WHAT THE EXERCISE ASKS: Return the data exactly, but only from the line containing "-- what changed: B" through its last line.

Dataset entries
== == ==

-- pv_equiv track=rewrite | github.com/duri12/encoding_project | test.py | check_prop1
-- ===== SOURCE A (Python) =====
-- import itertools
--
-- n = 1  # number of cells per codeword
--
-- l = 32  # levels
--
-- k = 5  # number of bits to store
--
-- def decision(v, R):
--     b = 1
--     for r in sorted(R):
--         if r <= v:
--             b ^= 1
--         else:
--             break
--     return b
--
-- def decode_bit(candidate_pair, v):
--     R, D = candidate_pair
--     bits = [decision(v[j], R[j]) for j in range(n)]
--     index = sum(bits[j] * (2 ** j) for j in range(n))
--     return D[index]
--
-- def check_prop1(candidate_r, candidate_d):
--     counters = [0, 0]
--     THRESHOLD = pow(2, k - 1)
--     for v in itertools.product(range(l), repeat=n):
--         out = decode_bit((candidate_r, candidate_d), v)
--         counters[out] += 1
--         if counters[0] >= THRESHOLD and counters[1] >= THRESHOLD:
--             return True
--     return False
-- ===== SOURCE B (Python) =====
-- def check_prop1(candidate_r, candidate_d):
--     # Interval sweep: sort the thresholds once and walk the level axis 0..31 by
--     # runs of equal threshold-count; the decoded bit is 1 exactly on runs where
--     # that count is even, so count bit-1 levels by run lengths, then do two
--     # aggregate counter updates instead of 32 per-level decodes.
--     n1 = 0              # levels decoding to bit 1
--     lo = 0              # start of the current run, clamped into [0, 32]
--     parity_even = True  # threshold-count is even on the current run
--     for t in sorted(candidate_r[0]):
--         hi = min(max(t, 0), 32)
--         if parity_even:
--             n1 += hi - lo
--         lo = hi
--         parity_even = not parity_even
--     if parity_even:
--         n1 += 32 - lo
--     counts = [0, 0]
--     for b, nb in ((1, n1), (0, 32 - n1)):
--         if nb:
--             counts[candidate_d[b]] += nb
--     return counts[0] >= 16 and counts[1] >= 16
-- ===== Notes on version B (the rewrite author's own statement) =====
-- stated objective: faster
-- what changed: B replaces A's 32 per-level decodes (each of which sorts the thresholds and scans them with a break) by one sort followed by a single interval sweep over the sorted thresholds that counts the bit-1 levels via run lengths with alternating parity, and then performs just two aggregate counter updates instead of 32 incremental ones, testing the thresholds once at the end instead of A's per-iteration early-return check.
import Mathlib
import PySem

== == ==

SOLUTION FOR THIS PROBLEM:
-- what changed: B replaces A's 32 per-level decodes (each of which sorts the thresholds and scans them with a break) by one sort followed by a single interval sweep over the sorted thresholds that counts the bit-1 levels via run lengths with alternating parity, and then performs just two aggregate counter updates instead of 32 incremental ones, testing the thresholds once at the end instead of A's per-iteration early-return check.
import Mathlib
import PySem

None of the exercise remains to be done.